## What is being asked
Repeat only the lines below from the one containing "rw [PySem.List.pyRange_zero_natCast]" through the one containing "-- zip and enumerate", inclusive, exactly as written.

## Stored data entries
+++

-- pv_equiv track=rewrite | github.com/iCarrrot/SI | lab1/z4.py | opt_dist
-- ===== SOURCE A (Python) =====
-- def opt_dist(row, size):
--     suma = sum(row)
--     change = len(row)
--     index = -1
--     for i in range(len(row)-size+1):
--         wind = row[i:i+size]
--         _change = size - 2*sum(wind) + suma
--         if _change < change:
--             index = i
--             change = _change
--
--     res = [0 for x in range(len(row))]
--     res[index:index+size] = [1 for x in range(size)]
--     return(res, change)
-- ===== SOURCE B (Python) =====
-- def opt_dist(row, size):
--     # Prefix-sum approach: build the running prefix sums once, read every
--     # window sum as a difference of two prefixes, and scan the cost of each
--     # window by pairing each prefix with the prefix `size` places later.
--     n = len(row)
--     prefix = [0]
--     acc = 0
--     for x in row:
--         acc += x
--         prefix.append(acc)
--     total = prefix[n]
--     best_i, best = -1, n
--     for i, (p, q) in enumerate(zip(prefix, prefix[size:])):
--         c = size - 2 * (q - p) + total
--         if c < best:
--             best_i, best = i, c
--     res = [0] * n
--     res[best_i:best_i + size] = [1] * size
--     return res, best
-- ===== Notes on version B (the rewrite author's own statement) =====
-- stated objective: faster
-- what changed: B builds the prefix-sum list once and scans window costs as differences of two prefixes (zipping the prefix list with itself shifted by size), instead of A's re-slicing and re-summing of each window.
-- outside the precondition, e.g. on opt_dist([1, 2], -1): A returns ([0], 0), B returns ([0], -4)
import Mathlib
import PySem

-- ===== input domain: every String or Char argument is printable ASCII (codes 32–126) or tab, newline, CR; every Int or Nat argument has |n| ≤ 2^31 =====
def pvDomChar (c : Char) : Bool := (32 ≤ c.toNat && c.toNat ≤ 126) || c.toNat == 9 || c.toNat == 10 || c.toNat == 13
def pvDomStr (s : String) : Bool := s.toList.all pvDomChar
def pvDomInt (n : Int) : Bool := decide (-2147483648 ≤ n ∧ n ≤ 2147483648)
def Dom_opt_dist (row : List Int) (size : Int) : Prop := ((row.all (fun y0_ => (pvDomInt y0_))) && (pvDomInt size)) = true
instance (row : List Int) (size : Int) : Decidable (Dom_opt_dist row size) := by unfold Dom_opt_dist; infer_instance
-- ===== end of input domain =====

-- B builds the prefix-sum list once and reads every window sum as a
-- difference of two prefixes (pairing each prefix with the one `size` places
-- later), instead of A's per-position slice-and-resum (objective: faster).

-- ===== PORT A =====
def opt_dist (row : List Int) (size : Int) : List Int × Int :=
  let suma := row.sum
  let st :=
    (PySem.List.pyRange 0 ((row.length : Int) - size + 1)).foldl
      (fun (st : Int × Int) (i : Int) =>
        let wind := PySem.List.slice row (some i) (some (i + size))
        let c := size - 2 * wind.sum + suma
        if c < st.2 then (i, c) else st)
      (-1, (row.length : Int))
  let res : List Int := (PySem.List.pyRange 0 (row.length : Int)).map (fun _ => 0)
  let ones : List Int := (PySem.List.pyRange 0 size).map (fun _ => 1)
  -- res[index:index+size] = ones — Python slice assignment, exact:
  -- res[:s] + ones + res[max s t:] with s, t the clamped slice bounds.
  let s := PySem.List.clampIdx res.length st.1
  let t := max s (PySem.List.clampIdx res.length (st.1 + size))
  (res.take s ++ ones ++ res.drop t, st.2)

-- ===== PORT B =====
-- Python slice assignment xs[i:i+m] = v, exact (clamped bounds, insertion).
def pvSplice (xs : List Int) (i m : Int) (v : List Int) : List Int :=
  let a := PySem.List.clampIdx xs.length i
  let b := max a (PySem.List.clampIdx xs.length (i + m))
  xs.take a ++ v ++ xs.drop b

def opt_dist_alt (row : List Int) (size : Int) : List Int × Int :=
  let n : Int := (row.length : Int)
  -- prefix = [0]; for x in row: acc += x; prefix.append(acc)
  let pr := (row.foldl
      (fun (st : List Int × Int) x => (st.1 ++ [st.2 + x], st.2 + x)) ([0], 0)).1
  let total := PySem.List.pyGetD pr n 0   -- prefix[n]; always in range: len(prefix) = n+1
  -- for i, (p, q) in enumerate(zip(prefix, prefix[size:])): …
  let st := (PySem.List.enumerate (pr.zip (PySem.List.slice pr (some size) none))).foldl
      (fun (st : Int × Int) (ipq : Int × Int × Int) =>
        let c := size - 2 * (ipq.2.2 - ipq.2.1) + total
        if c < st.2 then (ipq.1, c) else st)
      (-1, n)
  (pvSplice (PySem.List.pyRepeat [0] n) st.1 size (PySem.List.pyRepeat [1] size), st.2)

-- ===== PRECONDITION & SPEC =====
-- Pre_ excludes size < 0, where A's "windows" row[i:i+size] are accidental
-- empty wrapped slices and its final assignment can delete elements, while
-- B's prefix[size:] pairing walks different windows: the corner is anybody's.
def Pre_opt_dist (row : List Int) (size : Int) : Prop := 0 ≤ size
instance (row : List Int) (size : Int) : Decidable (Pre_opt_dist row size) := by
  unfold Pre_opt_dist; infer_instance

def pvWitness_opt_dist : List Int × Int := ([0, 1, 0], 2)

def Spec_opt_dist (row : List Int) (size : Int) (out : List Int × Int) : Prop :=
  out = opt_dist_alt row size
instance (row : List Int) (size : Int) (out : List Int × Int) : Decidable (Spec_opt_dist row size out) := by
  unfold Spec_opt_dist; infer_instance

-- ===== CLAIM (what is proved, stated in full; the proofs are below) =====
def Claim_equal_opt_dist : Prop := ∀ (row : List Int) (size : Int), Dom_opt_dist row size → Pre_opt_dist row size → Spec_opt_dist row size (opt_dist row size)

-- ===== LEMMAS AND PROOFS =====

-- prefix sum of the first k elements
def pvP (row : List Int) (k : Nat) : Int := (row.take k).sum

-- A's loop body
def pvF (row : List Int) (size : Int) (st : Int × Int) (i : Int) : Int × Int :=
  let c := size - 2 * (PySem.List.slice row (some i) (some (i + size))).sum + row.sum
  if c < st.2 then (i, c) else st

-- B's prefix-building fold, characterised
theorem pvPrefix_fold (xs : List Int) : ∀ (pr : List Int) (a : Int),
    xs.foldl (fun (st : List Int × Int) x => (st.1 ++ [st.2 + x], st.2 + x)) (pr, a)
      = (pr ++ (List.range xs.length).map (fun k => a + pvP xs (k + 1)), a + xs.sum) := by
  induction xs with
  | nil => intro pr a; simp
  | cons x xs ih =>
    intro pr a
    simp only [List.foldl_cons, ih (pr ++ [a + x]) (a + x), List.length_cons,
      List.range_succ_eq_map, List.map_cons, List.map_map, List.sum_cons,
      Prod.mk.injEq]
    constructor
    · rw [List.append_assoc]
      congr 1
      simp only [List.singleton_append, pvP, List.take_succ_cons, List.sum_cons,
        List.take_zero, List.sum_nil]
      congr 1
      · ring
      · apply List.map_congr_left
        intro k _
        simp only [Function.comp_apply, Nat.succ_eq_add_one]
        ring
    · ring

theorem pvPrefix_eq (row : List Int) :
    (row.foldl (fun (st : List Int × Int) x => (st.1 ++ [st.2 + x], st.2 + x)) ([0], 0)).1
      = (List.range (row.length + 1)).map (pvP row) := by
  rw [pvPrefix_fold row [0] 0, List.range_succ_eq_map]
  simp only [List.map_cons, List.map_map, List.cons_append, List.nil_append]
  have h0 : pvP row 0 = 0 := by simp [pvP]
  rw [h0]
  simp [Function.comp, Nat.succ_eq_add_one]

theorem pv_enumerate_map_range {α : Type} :
    ∀ (K : Nat) (h : Nat → α) (s : Int), PySem.List.enumerate ((List.range K).map h) s
      = (List.range K).map (fun (j : Nat) => (s + (j : Int), h j)) := by
  intro K
  induction K with
  | zero => intro h s; simp
  | succ K ih =>
    intro h s
    rw [List.range_succ_eq_map]
    simp only [List.map_cons, List.map_map, PySem.List.enumerate_cons,
      ih (h ∘ Nat.succ) (s + 1)]
    congr 1
    · simp
    · apply List.map_congr_left
      intro k _
      simp only [Function.comp_apply, Nat.succ_eq_add_one, Prod.mk.injEq]
      refine ⟨by push_cast; ring, by trivial⟩

theorem pv_drop_range (n m : Nat) :
    (List.range n).drop m = (List.range (n - m)).map (m + ·) := by
  apply List.ext_getElem <;> simp

theorem pv_zip_map_range {α : Type} (f g : Nat → α) (N K : Nat) (hK : K ≤ N) :
    ((List.range N).map f).zip ((List.range K).map g)
      = (List.range K).map (fun j => (f j, g j)) := by
  apply List.ext_getElem
  · simp; omega
  · intro i h1 h2
    simp [List.getElem_zip]

-- window sum as a prefix difference (unconditional)
theorem pv_window_eq (row : List Int) (sz j : Nat) :
    pvP row (sz + j) - pvP row j = ((row.drop j).take sz).sum := by
  unfold pvP
  rw [Nat.add_comm sz j, List.take_add, List.sum_append]
  ring

theorem pv_zeros_eq (row : List Int) :
    (PySem.List.pyRange 0 (row.length : Int)).map (fun _ => (0 : Int))
      = List.replicate row.length 0 := by
  rw [PySem.List.pyRange_zero_natCast]
  simp [List.map_map, Function.comp, List.eq_replicate_iff, List.mem_map]

theorem pv_ones_eq (size : Int) (hs : 0 ≤ size) :
    (PySem.List.pyRange 0 size).map (fun _ => (1 : Int)) = List.replicate size.toNat 1 := by
  have : size = ((size.toNat : Nat) : Int) := by omega
  rw [this, PySem.List.pyRange_zero_natCast]
  simp [List.map_map, Function.comp, List.eq_replicate_iff, List.mem_map]
  omega

-- the two loops compute the same (index, change) pair
theorem pv_folds_eq (row : List Int) (size : Int) (hs : 0 ≤ size) :
    (PySem.List.enumerate
        (((row.foldl (fun (st : List Int × Int) x => (st.1 ++ [st.2 + x], st.2 + x)) ([0], 0)).1).zip
          (PySem.List.slice
            ((row.foldl (fun (st : List Int × Int) x => (st.1 ++ [st.2 + x], st.2 + x)) ([0], 0)).1)
            (some size) none))).foldl
      (fun (st : Int × Int) (ipq : Int × Int × Int) =>
        let c := size - 2 * (ipq.2.2 - ipq.2.1)
          + PySem.List.pyGetD
              ((row.foldl (fun (st : List Int × Int) x => (st.1 ++ [st.2 + x], st.2 + x)) ([0], 0)).1)
              ((row.length : Int)) 0
        if c < st.2 then (ipq.1, c) else st)
      (-1, (row.length : Int))
    = (PySem.List.pyRange 0 ((row.length : Int) - size + 1)).foldl (pvF row size)
        (-1, (row.length : Int)) := by
  have hsz : size = ((size.toNat : Nat) : Int) := by omega
  rw [hsz]
  generalize size.toNat = sz
  rw [pvPrefix_eq]
  -- total = prefix[n] = sum(row)
  have htot : PySem.List.pyGetD ((List.range (row.length + 1)).map (pvP row)) ((row.length : Int)) 0
      = row.sum := by
    rw [PySem.List.pyGetD_natCast,
      PySem.List.getD_map_range (pvP row) (row.length + 1) row.length 0 (by omega)]
    simp [pvP]
  rw [htot]
  -- prefix[size:] = drop sz, as a map over a shifted range
  rw [PySem.List.slice_from_natCast, ← List.map_drop, pv_drop_range, List.map_map]
  -- zip and enumerate collapse to one map over range, then fold over the map
  rw [pv_zip_map_range (pvP row) (pvP row ∘ (fun x => sz + x)) (row.length + 1)
        (row.length + 1 - sz) (by omega),
      pv_enumerate_map_range, List.foldl_map]
  -- A's range as List.range
  rw [PySem.List.pyRange_one, List.foldl_map]
  have hlen : (((row.length : Int) - ((sz : Nat) : Int) + 1) - 0).toNat = row.length + 1 - sz := by
    omega
  rw [hlen]
  apply PySem.List.foldl_congr_mem
  intro acc j _
  simp only [pvF, Function.comp_apply, zero_add, PySem.List.slice_natCast_add]
  rw [pv_window_eq row sz j]

-- A's and B's results as functions of their loop states (definitional)
theorem pvA_char (row : List Int) (size : Int) :
    opt_dist row size
      = (((PySem.List.pyRange 0 (row.length : Int)).map (fun _ => (0 : Int))).take
          (PySem.List.clampIdx ((PySem.List.pyRange 0 (row.length : Int)).map (fun _ => (0 : Int))).length
            ((PySem.List.pyRange 0 ((row.length : Int) - size + 1)).foldl (pvF row size)
              (-1, (row.length : Int))).1)
        ++ (PySem.List.pyRange 0 size).map (fun _ => (1 : Int))
        ++ ((PySem.List.pyRange 0 (row.length : Int)).map (fun _ => (0 : Int))).drop
            (max (PySem.List.clampIdx ((PySem.List.pyRange 0 (row.length : Int)).map (fun _ => (0 : Int))).length
                   ((PySem.List.pyRange 0 ((row.length : Int) - size + 1)).foldl (pvF row size)
                     (-1, (row.length : Int))).1)
                 (PySem.List.clampIdx ((PySem.List.pyRange 0 (row.length : Int)).map (fun _ => (0 : Int))).length
                   (((PySem.List.pyRange 0 ((row.length : Int) - size + 1)).foldl (pvF row size)
                     (-1, (row.length : Int))).1 + size))),
       ((PySem.List.pyRange 0 ((row.length : Int) - size + 1)).foldl (pvF row size)
         (-1, (row.length : Int))).2) := rfl

theorem pvB_char (row : List Int) (size : Int) :
    opt_dist_alt row size
      = (pvSplice (PySem.List.pyRepeat [0] (row.length : Int))
          ((PySem.List.enumerate
              (((row.foldl (fun (st : List Int × Int) x => (st.1 ++ [st.2 + x], st.2 + x)) ([0], 0)).1).zip
                (PySem.List.slice
                  ((row.foldl (fun (st : List Int × Int) x => (st.1 ++ [st.2 + x], st.2 + x)) ([0], 0)).1)
                  (some size) none))).foldl
            (fun (st : Int × Int) (ipq : Int × Int × Int) =>
              let c := size - 2 * (ipq.2.2 - ipq.2.1)
                + PySem.List.pyGetD
                    ((row.foldl (fun (st : List Int × Int) x => (st.1 ++ [st.2 + x], st.2 + x)) ([0], 0)).1)
                    ((row.length : Int)) 0
              if c < st.2 then (ipq.1, c) else st)
            (-1, (row.length : Int))).1 size (PySem.List.pyRepeat [1] size),
         ((PySem.List.enumerate
              (((row.foldl (fun (st : List Int × Int) x => (st.1 ++ [st.2 + x], st.2 + x)) ([0], 0)).1).zip
                (PySem.List.slice
                  ((row.foldl (fun (st : List Int × Int) x => (st.1 ++ [st.2 + x], st.2 + x)) ([0], 0)).1)
                  (some size) none))).foldl
            (fun (st : Int × Int) (ipq : Int × Int × Int) =>
              let c := size - 2 * (ipq.2.2 - ipq.2.1)
                + PySem.List.pyGetD
                    ((row.foldl (fun (st : List Int × Int) x => (st.1 ++ [st.2 + x], st.2 + x)) ([0], 0)).1)
                    ((row.length : Int)) 0
              if c < st.2 then (ipq.1, c) else st)
            (-1, (row.length : Int))).2) := rfl

-- the two result assemblies agree on equal loop states
theorem pv_assemble_eq (row : List Int) (size : Int) (hs : 0 ≤ size) (st : Int × Int) :
    (((PySem.List.pyRange 0 (row.length : Int)).map (fun _ => (0 : Int))).take
        (PySem.List.clampIdx ((PySem.List.pyRange 0 (row.length : Int)).map (fun _ => (0 : Int))).length st.1)
      ++ (PySem.List.pyRange 0 size).map (fun _ => (1 : Int))
      ++ ((PySem.List.pyRange 0 (row.length : Int)).map (fun _ => (0 : Int))).drop
          (max (PySem.List.clampIdx ((PySem.List.pyRange 0 (row.length : Int)).map (fun _ => (0 : Int))).length st.1)
               (PySem.List.clampIdx ((PySem.List.pyRange 0 (row.length : Int)).map (fun _ => (0 : Int))).length (st.1 + size))),
     st.2)
    = (pvSplice (PySem.List.pyRepeat [0] (row.length : Int)) st.1 size
        (PySem.List.pyRepeat [1] size), st.2) := by
  unfold pvSplice
  rw [pv_zeros_eq, pv_ones_eq size hs,
      PySem.List.pyRepeat_singleton, PySem.List.pyRepeat_singleton]
  have : ((row.length : Int)).toNat = row.length := by omega
  rw [this]

-- ===== VERDICT (by name: the statement is the Claim_ definition above) =====
theorem opt_dist_spec : Claim_equal_opt_dist := by
  intro row size _hdom hpre
  show opt_dist row size = opt_dist_alt row size
  rw [pvA_char, pvB_char, pv_folds_eq row size hpre]
  exact pv_assemble_eq row size hpre _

+++

## Result for this task
  rw [PySem.List.pyRange_zero_natCast]
  simp [List.map_map, Function.comp, List.eq_replicate_iff, List.mem_map]

theorem pv_ones_eq (size : Int) (hs : 0 ≤ size) :
    (PySem.List.pyRange 0 size).map (fun _ => (1 : Int)) = List.replicate size.toNat 1 := by
  have : size = ((size.toNat : Nat) : Int) := by omega
  rw [this, PySem.List.pyRange_zero_natCast]
  simp [List.map_map, Function.comp, List.eq_replicate_iff, List.mem_map]
  omega

-- the two loops compute the same (index, change) pair
theorem pv_folds_eq (row : List Int) (size : Int) (hs : 0 ≤ size) :
    (PySem.List.enumerate
        (((row.foldl (fun (st : List Int × Int) x => (st.1 ++ [st.2 + x], st.2 + x)) ([0], 0)).1).zip
          (PySem.List.slice
            ((row.foldl (fun (st : List Int × Int) x => (st.1 ++ [st.2 + x], st.2 + x)) ([0], 0)).1)
            (some size) none))).foldl
      (fun (st : Int × Int) (ipq : Int × Int × Int) =>
        let c := size - 2 * (ipq.2.2 - ipq.2.1)
          + PySem.List.pyGetD
              ((row.foldl (fun (st : List Int × Int) x => (st.1 ++ [st.2 + x], st.2 + x)) ([0], 0)).1)
              ((row.length : Int)) 0
        if c < st.2 then (ipq.1, c) else st)
      (-1, (row.length : Int))
    = (PySem.List.pyRange 0 ((row.length : Int) - size + 1)).foldl (pvF row size)
        (-1, (row.length : Int)) := by
  have hsz : size = ((size.toNat : Nat) : Int) := by omega
  rw [hsz]
  generalize size.toNat = sz
  rw [pvPrefix_eq]
  -- total = prefix[n] = sum(row)
  have htot : PySem.List.pyGetD ((List.range (row.length + 1)).map (pvP row)) ((row.length : Int)) 0
      = row.sum := by
    rw [PySem.List.pyGetD_natCast,
      PySem.List.getD_map_range (pvP row) (row.length + 1) row.length 0 (by omega)]
    simp [pvP]
  rw [htot]
  -- prefix[size:] = drop sz, as a map over a shifted range
  rw [PySem.List.slice_from_natCast, ← List.map_drop, pv_drop_range, List.map_map]
  -- zip and enumerate collapse to one map over range, then fold over the map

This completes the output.